Transfemoral Prostheses

Transfemoral amputations may be added to modular or exoskeletal systems. Modular transfemoral prostheses are an obvious illustration of the advancements gained in prosthetics. The fitting of prosthetic sockets, socket materials, and industrially constructed prosthetic components have all seen significant advancements. The use of thermoplastic materials and lamination resins to make transfemoral sockets has gradually superseded the usage of wood.


The design and manufacture of sockets can be done with the aid of a computer. Using specialised software, an optimistic model is created based on measurements of the patient’s residual limb. Making a socket for thermoplastic testing requires this.

Numerous new prototypes have been added to the extensive range of knee joints, prosthetic feet, and adapters. Modules are utilised in particular for senior patients to meet their needs with a high level of stability and comfort.


Flexibility during the stationary face and management of the range of motion during the swing operation are additional requirements that the various knee joints must satisfy. Today, electronic regulators assist users in walking by varying resistance at various rates, while hydraulic stance face controls assist users in moving downstairs step by step.

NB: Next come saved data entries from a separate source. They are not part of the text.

-- pv_equiv track=rewrite | github.com/onefastsnail/advent-of-code | 2015/solutions/day1/solution.py | part_2
-- ===== SOURCE A (Python) =====
-- def part_2(raw_input: str) -> int:
--     current_level = 0
--
--     for i, it in enumerate(raw_input):
--         next_level = current_level - 1 if it == ")" else current_level + 1
--
--         if next_level == -1:
--             return i + 1
--
--         current_level = next_level
--
--     return 0
-- ===== SOURCE B (Python) =====
-- def part_2(raw_input: str) -> int:
--     # The level before index p equals p - 2*(number of ')' before p), since every
--     # non-')' char counts as an open.  So the first crossing to -1 is the first ')'
--     # whose index p satisfies p == 2 * closes, where closes is its rank among ')'.
--     close_positions = [i for i, c in enumerate(raw_input) if c == ")"]
--     for closes, p in enumerate(close_positions):
--         if p == 2 * closes:
--             return p + 1
--     return 0
-- ===== Notes on version B (the rewrite author's own statement) =====
-- stated objective: alternative
-- what changed: Drops A's running parenthesis level entirely: B first builds the table of closing-parenthesis positions with a comprehension, then returns the first position p equal to twice its rank (an arithmetic characterization of the level reaching -1), instead of updating and testing a level counter at every character.
import Mathlib
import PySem

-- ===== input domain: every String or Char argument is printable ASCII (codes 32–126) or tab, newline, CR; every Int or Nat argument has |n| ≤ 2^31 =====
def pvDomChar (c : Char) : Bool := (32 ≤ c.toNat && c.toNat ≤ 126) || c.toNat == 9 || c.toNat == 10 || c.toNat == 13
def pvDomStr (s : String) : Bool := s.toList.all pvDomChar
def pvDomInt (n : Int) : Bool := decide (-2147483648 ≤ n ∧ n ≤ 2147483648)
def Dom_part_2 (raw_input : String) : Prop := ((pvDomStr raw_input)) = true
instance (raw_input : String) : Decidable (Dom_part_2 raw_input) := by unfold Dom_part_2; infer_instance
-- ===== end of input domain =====

-- B replaces A's running-level scan by an arithmetic characterization: build the table of
-- closing-parenthesis positions, then return the first whose index p equals twice its rank; objective: alternative.

-- ===== PORT A =====
-- A's for-loop with early return: carry the enumerate index i and current_level.
def part2Loop (cs : List Char) (i : Int) (current_level : Int) : Int :=
  match cs with
  | [] => 0
  | it :: rest =>
    let next_level := if it = ')' then current_level - 1 else current_level + 1
    if next_level = -1 then i + 1
    else part2Loop rest (i + 1) next_level

def part_2 (raw_input : String) : Int := part2Loop raw_input.toList 0 0

-- ===== PORT B =====
-- [i for i, c in enumerate(raw_input) if c == ')'] : the indices of the ')' characters.
def closePos (cs : List Char) (i : Int) : List Int :=
  match cs with
  | [] => []
  | c :: rest => if c = ')' then i :: closePos rest (i + 1) else closePos rest (i + 1)

-- for closes, p in enumerate(close_positions): if p == 2*closes: return p + 1 / return 0
def altGo (ps : List Int) (closes : Int) : Int :=
  match ps with
  | [] => 0
  | p :: rest => if p = 2 * closes then p + 1 else altGo rest (closes + 1)

def part_2_alt (raw_input : String) : Int := altGo (closePos raw_input.toList 0) 0

-- ===== PRECONDITION & SPEC =====
def Spec_part_2 (raw_input : String) (out : Int) : Prop := out = part_2_alt raw_input
instance (raw_input : String) (out : Int) : Decidable (Spec_part_2 raw_input out) := by unfold Spec_part_2; infer_instance

-- ===== CLAIM (what is proved, stated in full; the proofs are below) =====
def Claim_equal_part_2 : Prop := ∀ (raw_input : String), Dom_part_2 raw_input → Spec_part_2 raw_input (part_2 raw_input)

-- ===== LEMMAS AND PROOFS =====

-- Invariant: when A's loop sits at index i with level lvl after having passed `closes`
-- many ')', we have i = lvl + 2*closes; under it both sides agree.
theorem part2Loop_eq_altGo (cs : List Char) :
    ∀ (i lvl closes : Int), i = lvl + 2 * closes → 0 ≤ lvl →
      part2Loop cs i lvl = altGo (closePos cs i) closes := by
  induction cs with
  | nil => intro i lvl closes _ _; simp [part2Loop, closePos, altGo]
  | cons c rest ih =>
    intro i lvl closes hinv hlvl
    by_cases hc : c = ')'
    · subst hc
      simp only [part2Loop, closePos, altGo, if_true]
      by_cases h0 : lvl = 0
      · have h1 : lvl - 1 = -1 := by omega
        rw [if_pos h1, if_pos (by omega)]
      · rw [if_neg (by omega), if_neg (by omega)]
        exact ih (i + 1) (lvl - 1) (closes + 1) (by omega) (by omega)
    · simp only [part2Loop, closePos, if_neg hc]
      rw [if_neg (by omega)]
      exact ih (i + 1) (lvl + 1) closes (by omega) (by omega)

-- ===== VERDICT (by name: the statement is the Claim_ definition above) =====
theorem part_2_spec : Claim_equal_part_2 := by
  intro s _
  unfold Spec_part_2 part_2 part_2_alt
  exact part2Loop_eq_altGo s.toList 0 0 0 (by omega) (by omega)
-- pv_equiv track=rewrite | github.com/Rafeh-18/Intelligent-University-Timetabling-Multi-Agent-System | utils.py | format_timetable
-- ===== SOURCE A (Python) =====
-- DAYS = ["Monday", "Tuesday", "Wednesday", "Thursday", "Friday", "Saturday"]
--
-- TIME_SLOTS = [
--     "08:30-10:00",
--     "10:15-11:45",
--     "13:00-14:30",
--     "14:45-16:15",
--     "16:15-18:00",
-- ]
--
-- def format_timetable(schedule):
--     """Convert flat schedule list to { day: { slot: [sessions] } } dict."""
--     timetable = {day: {slot: [] for slot in TIME_SLOTS} for day in DAYS}
--     for session in schedule:
--         day  = session.get("day")
--         slot = session.get("time_slot")
--         if day in timetable and slot in timetable[day]:
--             timetable[day][slot].append(session)
--     return timetable
-- ===== SOURCE B (Python) =====
-- DAYS = ["Monday", "Tuesday", "Wednesday", "Thursday", "Friday", "Saturday"]
--
-- TIME_SLOTS = [
--     "08:30-10:00",
--     "10:15-11:45",
--     "13:00-14:30",
--     "14:45-16:15",
--     "16:15-18:00",
-- ]
--
-- def format_timetable(schedule):
--     """Convert flat schedule list to { day: { slot: [sessions] } } dict.
--
--     Grid-driven and stateless: each (day, slot) cell is computed independently
--     by filtering the schedule for sessions located there; filtering preserves
--     the schedule order, and sessions with an invalid day/slot match no cell."""
--     return {day: {slot: [s for s in schedule
--                          if s.get("day") == day and s.get("time_slot") == slot]
--                   for slot in TIME_SLOTS}
--             for day in DAYS}
-- ===== Notes on version B (the rewrite author's own statement) =====
-- stated objective: alternative
-- what changed: B is stateless and grid-driven: each (day, slot) cell of the result is computed independently as a filter of the schedule, instead of A's single mutating pass that tests each session's validity and appends it into a pre-built nested skeleton.
import Mathlib
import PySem

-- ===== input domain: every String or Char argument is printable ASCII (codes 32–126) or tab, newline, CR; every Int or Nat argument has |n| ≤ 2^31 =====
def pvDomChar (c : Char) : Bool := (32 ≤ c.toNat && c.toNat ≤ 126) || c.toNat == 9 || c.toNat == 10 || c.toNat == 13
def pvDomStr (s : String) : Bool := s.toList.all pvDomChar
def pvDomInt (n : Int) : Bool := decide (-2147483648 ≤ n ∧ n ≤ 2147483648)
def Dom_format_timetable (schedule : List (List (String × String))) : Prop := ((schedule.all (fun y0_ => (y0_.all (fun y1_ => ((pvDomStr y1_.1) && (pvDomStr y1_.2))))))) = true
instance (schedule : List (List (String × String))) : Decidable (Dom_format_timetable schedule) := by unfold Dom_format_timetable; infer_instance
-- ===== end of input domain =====

-- B is stateless and grid-driven: each (day, slot) cell is an independent filter of the
-- schedule, instead of A's single mutating pass appending into a pre-built nested skeleton
-- (objective: alternative decomposition, same practical cost).

def pvDAYS : List String := ["Monday", "Tuesday", "Wednesday", "Thursday", "Friday", "Saturday"]

def pvSLOTS : List String := ["08:30-10:00", "10:15-11:45", "13:00-14:30", "14:45-16:15", "16:15-18:00"]

-- session.get(k): first-match lookup in the association list (Python dict get)
def pvGet (session : List (String × String)) (k : String) : Option String :=
  (PySem.Dict.mk session).get? k

-- ===== PORT A =====
-- the body of A's for-loop
def pvStepA (tt : PySem.Dict String (PySem.Dict String (List (List (String × String)))))
    (session : List (String × String)) :
    PySem.Dict String (PySem.Dict String (List (List (String × String)))) :=
  let day := pvGet session "day"
  let slot := pvGet session "time_slot"
  match day, slot with
  | some d, some s =>
      if tt.contains d && (tt.getD d PySem.Dict.empty).contains s then
        tt.modify d PySem.Dict.empty (fun inner => inner.modify s [] (fun l => l ++ [session]))
      else tt
  | _, _ => tt  -- 'None in timetable' / 'None in timetable[day]' is False

def format_timetable (schedule : List (List (String × String))) : List (String × List (String × List (List (String × String)))) :=
  let timetable : PySem.Dict String (PySem.Dict String (List (List (String × String)))) :=
    PySem.Dict.ofList (pvDAYS.map (fun day =>
      (day, PySem.Dict.ofList (pvSLOTS.map (fun slot => (slot, ([] : List (List (String × String)))))))))
  let final := schedule.foldl pvStepA timetable
  final.items.map (fun p => (p.1, p.2.items))

-- ===== PORT B =====
-- B's cell predicate: s.get("day") == day and s.get("time_slot") == slot
def pvCell (day slot : String) (s : List (String × String)) : Bool :=
  pvGet s "day" == some day && pvGet s "time_slot" == some slot

def format_timetable_alt (schedule : List (List (String × String))) : List (String × List (String × List (List (String × String)))) :=
  pvDAYS.map (fun day =>
    (day, pvSLOTS.map (fun slot => (slot, schedule.filter (pvCell day slot)))))

-- ===== PRECONDITION & SPEC =====
def Spec_format_timetable (schedule : List (List (String × String))) (out : List (String × List (String × List (List (String × String))))) : Prop := out = format_timetable_alt schedule
instance (schedule : List (List (String × String))) (out : List (String × List (String × List (List (String × String))))) : Decidable (Spec_format_timetable schedule out) := by
  unfold Spec_format_timetable
  have d3 : DecidableEq (List (String × List (List (String × String)))) := inferInstance
  have d4 : DecidableEq (String × List (String × List (List (String × String)))) := inferInstance
  have d5 : DecidableEq (List (String × List (String × List (List (String × String))))) := inferInstance
  exact d5 out (format_timetable_alt schedule)

-- ===== CLAIM (what is proved, stated in full; the proofs are below) =====
def Claim_equal_format_timetable : Prop := ∀ (schedule : List (List (String × String))), Dom_format_timetable schedule → Spec_format_timetable schedule (format_timetable schedule)

-- ===== LEMMAS AND PROOFS =====

-- A's nested state, laid out from a cell-contents function f
def pvGridF (f : String → String → List (List (String × String))) :
    PySem.Dict String (PySem.Dict String (List (List (String × String)))) :=
  PySem.Dict.mk (pvDAYS.map (fun day =>
    (day, PySem.Dict.mk (pvSLOTS.map (fun slot => (slot, f day slot))))))

theorem pvGridF_congr {f g : String → String → List (List (String × String))}
    (h : ∀ d ∈ pvDAYS, ∀ s ∈ pvSLOTS, f d s = g d s) : pvGridF f = pvGridF g := by
  unfold pvGridF
  refine congrArg PySem.Dict.mk (List.map_congr_left (fun d hd => ?_))
  exact congrArg _ (congrArg PySem.Dict.mk (List.map_congr_left (fun s hs => by rw [h d hd s hs])))

-- dicts of the shape {k: f(k) for k in ks}
theorem pv_contains_mk_map {ν : Type} (ks : List String) (f : String → ν) (k : String) :
    (PySem.Dict.mk (ks.map (fun d => (d, f d)))).contains k = decide (k ∈ ks) := by
  simp only [PySem.Dict.contains, List.any_map]
  induction ks with
  | nil => simp
  | cons a t ih =>
      by_cases h : a = k <;>
        simp [List.any_cons, Function.comp_apply, ih, h, Ne.symm, beq_false_of_ne]

theorem pv_getD_mk_map_mem {ν : Type} (ks : List String) (f : String → ν) (k : String)
    (dflt : ν) (h : k ∈ ks) :
    (PySem.Dict.mk (ks.map (fun d => (d, f d)))).getD k dflt = f k := by
  induction ks with
  | nil => simp at h
  | cons a t ih =>
      by_cases ha : a = k
      · subst ha; simp [PySem.Dict.getD, PySem.Dict.get?]
      · have hk : k ∈ t := by
          rcases List.mem_cons.mp h with h1 | h1
          · exact absurd h1.symm ha
          · exact h1
        simpa [PySem.Dict.getD, PySem.Dict.get?, ha] using ih hk

theorem pv_modify_mk_map {ν : Type} (ks : List String) (f : String → ν) (k0 : String)
    (dflt : ν) (g : ν → ν) (h : k0 ∈ ks) :
    (PySem.Dict.mk (ks.map (fun d => (d, f d)))).modify k0 dflt g
      = PySem.Dict.mk (ks.map (fun d => (d, if d = k0 then g (f k0) else f d))) := by
  have hc : (PySem.Dict.mk (ks.map (fun d => (d, f d)))).contains k0 = true := by
    simp [h]
  simp only [PySem.Dict.modify, PySem.Dict.insert, hc, if_pos,
    pv_getD_mk_map_mem ks f k0 dflt h]
  refine congrArg PySem.Dict.mk ?_
  rw [List.map_map]
  refine List.map_congr_left (fun d _ => ?_)
  by_cases hd : d = k0 <;> simp [hd]

-- one step of A on a grid of cells f appends x to exactly the cells whose predicate x satisfies
theorem pv_stepA_gridF (f : String → String → List (List (String × String)))
    (x : List (String × String)) :
    pvStepA (pvGridF f) x
      = pvGridF (fun d s => f d s ++ (if pvCell d s x then [x] else [])) := by
  unfold pvStepA
  cases hd : pvGet x "day" with
  | none =>
      cases hs : pvGet x "time_slot" <;>
        · refine pvGridF_congr (fun d _ s _ => ?_)
          simp [pvCell, hd]
  | some d0 =>
      cases hs : pvGet x "time_slot" with
      | none =>
          refine pvGridF_congr (fun d _ s _ => ?_)
          simp [pvCell, hs]
      | some s0 =>
          by_cases hdm : d0 ∈ pvDAYS
          · by_cases hsm : s0 ∈ pvSLOTS
            · -- valid location: the (d0, s0) cell gains x
              have hc : ((pvGridF f).contains d0
                  && ((pvGridF f).getD d0 PySem.Dict.empty).contains s0) = true := by
                unfold pvGridF
                rw [pv_getD_mk_map_mem _ _ _ _ hdm, pv_contains_mk_map, pv_contains_mk_map]
                simp [hdm, hsm]
              simp only [hc, if_true]
              unfold pvGridF
              rw [pv_modify_mk_map _ _ _ _ _ hdm]
              refine congrArg PySem.Dict.mk (List.map_congr_left (fun d _ => ?_))
              by_cases h1 : d = d0
              · subst h1
                rw [if_pos rfl, pv_modify_mk_map _ _ _ _ _ hsm]
                refine congrArg _ (congrArg PySem.Dict.mk (List.map_congr_left (fun s _ => ?_)))
                by_cases h2 : s = s0
                · subst h2
                  have hcell : pvCell d s x = true := by simp [pvCell, hd, hs]
                  simp [hcell]
                · have hcell : pvCell d s x = false := by
                    simp [pvCell, hd, hs]
                    exact fun h => h2 h.symm
                  simp [hcell, h2]
              · simp only [if_neg h1]
                refine congrArg _ (congrArg PySem.Dict.mk (List.map_congr_left (fun s _ => ?_)))
                have : pvCell d s x = false := by
                  simp [pvCell, hd]
                  exact fun h => absurd h.symm h1
                simp [this]
            · -- slot never on the grid: no cell matches
              have hc : ((pvGridF f).contains d0
                  && ((pvGridF f).getD d0 PySem.Dict.empty).contains s0) = false := by
                unfold pvGridF
                rw [pv_getD_mk_map_mem _ _ _ _ hdm, pv_contains_mk_map, pv_contains_mk_map]
                simp [hsm]
              simp only [hc, Bool.false_eq_true, if_false]
              refine pvGridF_congr (fun d _ s hsmem => ?_)
              have : pvCell d s x = false := by
                simp [pvCell, hs]
                intro _ h2
                exact hsm (h2 ▸ hsmem)
              simp [this]
          · -- day never on the grid: no cell matches
            have hc : ((pvGridF f).contains d0
                && ((pvGridF f).getD d0 PySem.Dict.empty).contains s0) = false := by
              unfold pvGridF
              rw [pv_contains_mk_map]
              simp [hdm]
            simp only [hc, Bool.false_eq_true, if_false]
            refine pvGridF_congr (fun d hdmem s _ => ?_)
            have : pvCell d s x = false := by
              simp [pvCell, hd]
              intro h2
              exact absurd hdmem (h2 ▸ hdm)
            simp [this]

theorem pv_fold_gridF (xs : List (List (String × String)))
    (f : String → String → List (List (String × String))) :
    xs.foldl pvStepA (pvGridF f)
      = pvGridF (fun d s => f d s ++ xs.filter (pvCell d s)) := by
  induction xs generalizing f with
  | nil => exact pvGridF_congr (fun d _ s _ => by simp)
  | cons x t ih =>
      rw [List.foldl_cons, pv_stepA_gridF, ih]
      refine pvGridF_congr (fun d _ s _ => ?_)
      by_cases h : pvCell d s x = true <;> simp [h]

theorem pv_init : PySem.Dict.ofList (pvDAYS.map (fun day =>
      (day, PySem.Dict.ofList (pvSLOTS.map (fun slot => (slot, ([] : List (List (String × String)))))))))
    = pvGridF (fun _ _ => []) := by decide

-- ===== VERDICT (by name: the statement is the Claim_ definition above) =====
theorem format_timetable_spec : Claim_equal_format_timetable := by
  intro schedule _
  unfold Spec_format_timetable format_timetable format_timetable_alt
  simp only [pv_init, pv_fold_gridF]
  unfold pvGridF
  simp [List.map_map, Function.comp]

The residual limb function, therapy goals, patient profile, and fitting experience all play a role in determining which knee joint goes in the prosthetic foot. The foam coating on the modular prosthesis gives it a primarily natural appearance. The opposite leg’s contour is developed specifically for it.

Many youthful, active patients entirely remove the aesthetic covering in favour of the prosthesis’ sporting appearance. With the aid of properly modified prostheses, they are able to achieve exceptional results in handicapped sports.

This has demonstrated success following surgical recovery. The thermoplastic pre-shaped socket is directly shrunk into the shapes of the residual limb by the application of hot air.

Before the final prosthesis is created, an interim prosthesis is worn. Additionally helped is the choice of the necessary definitive prosthesis.

The adoption of tilting socket design is frequently the only option for treating very short transfemoral residual limbs. A lock secures a hip joint to the prosthetic socket distally. For sitting, this can be deactivated.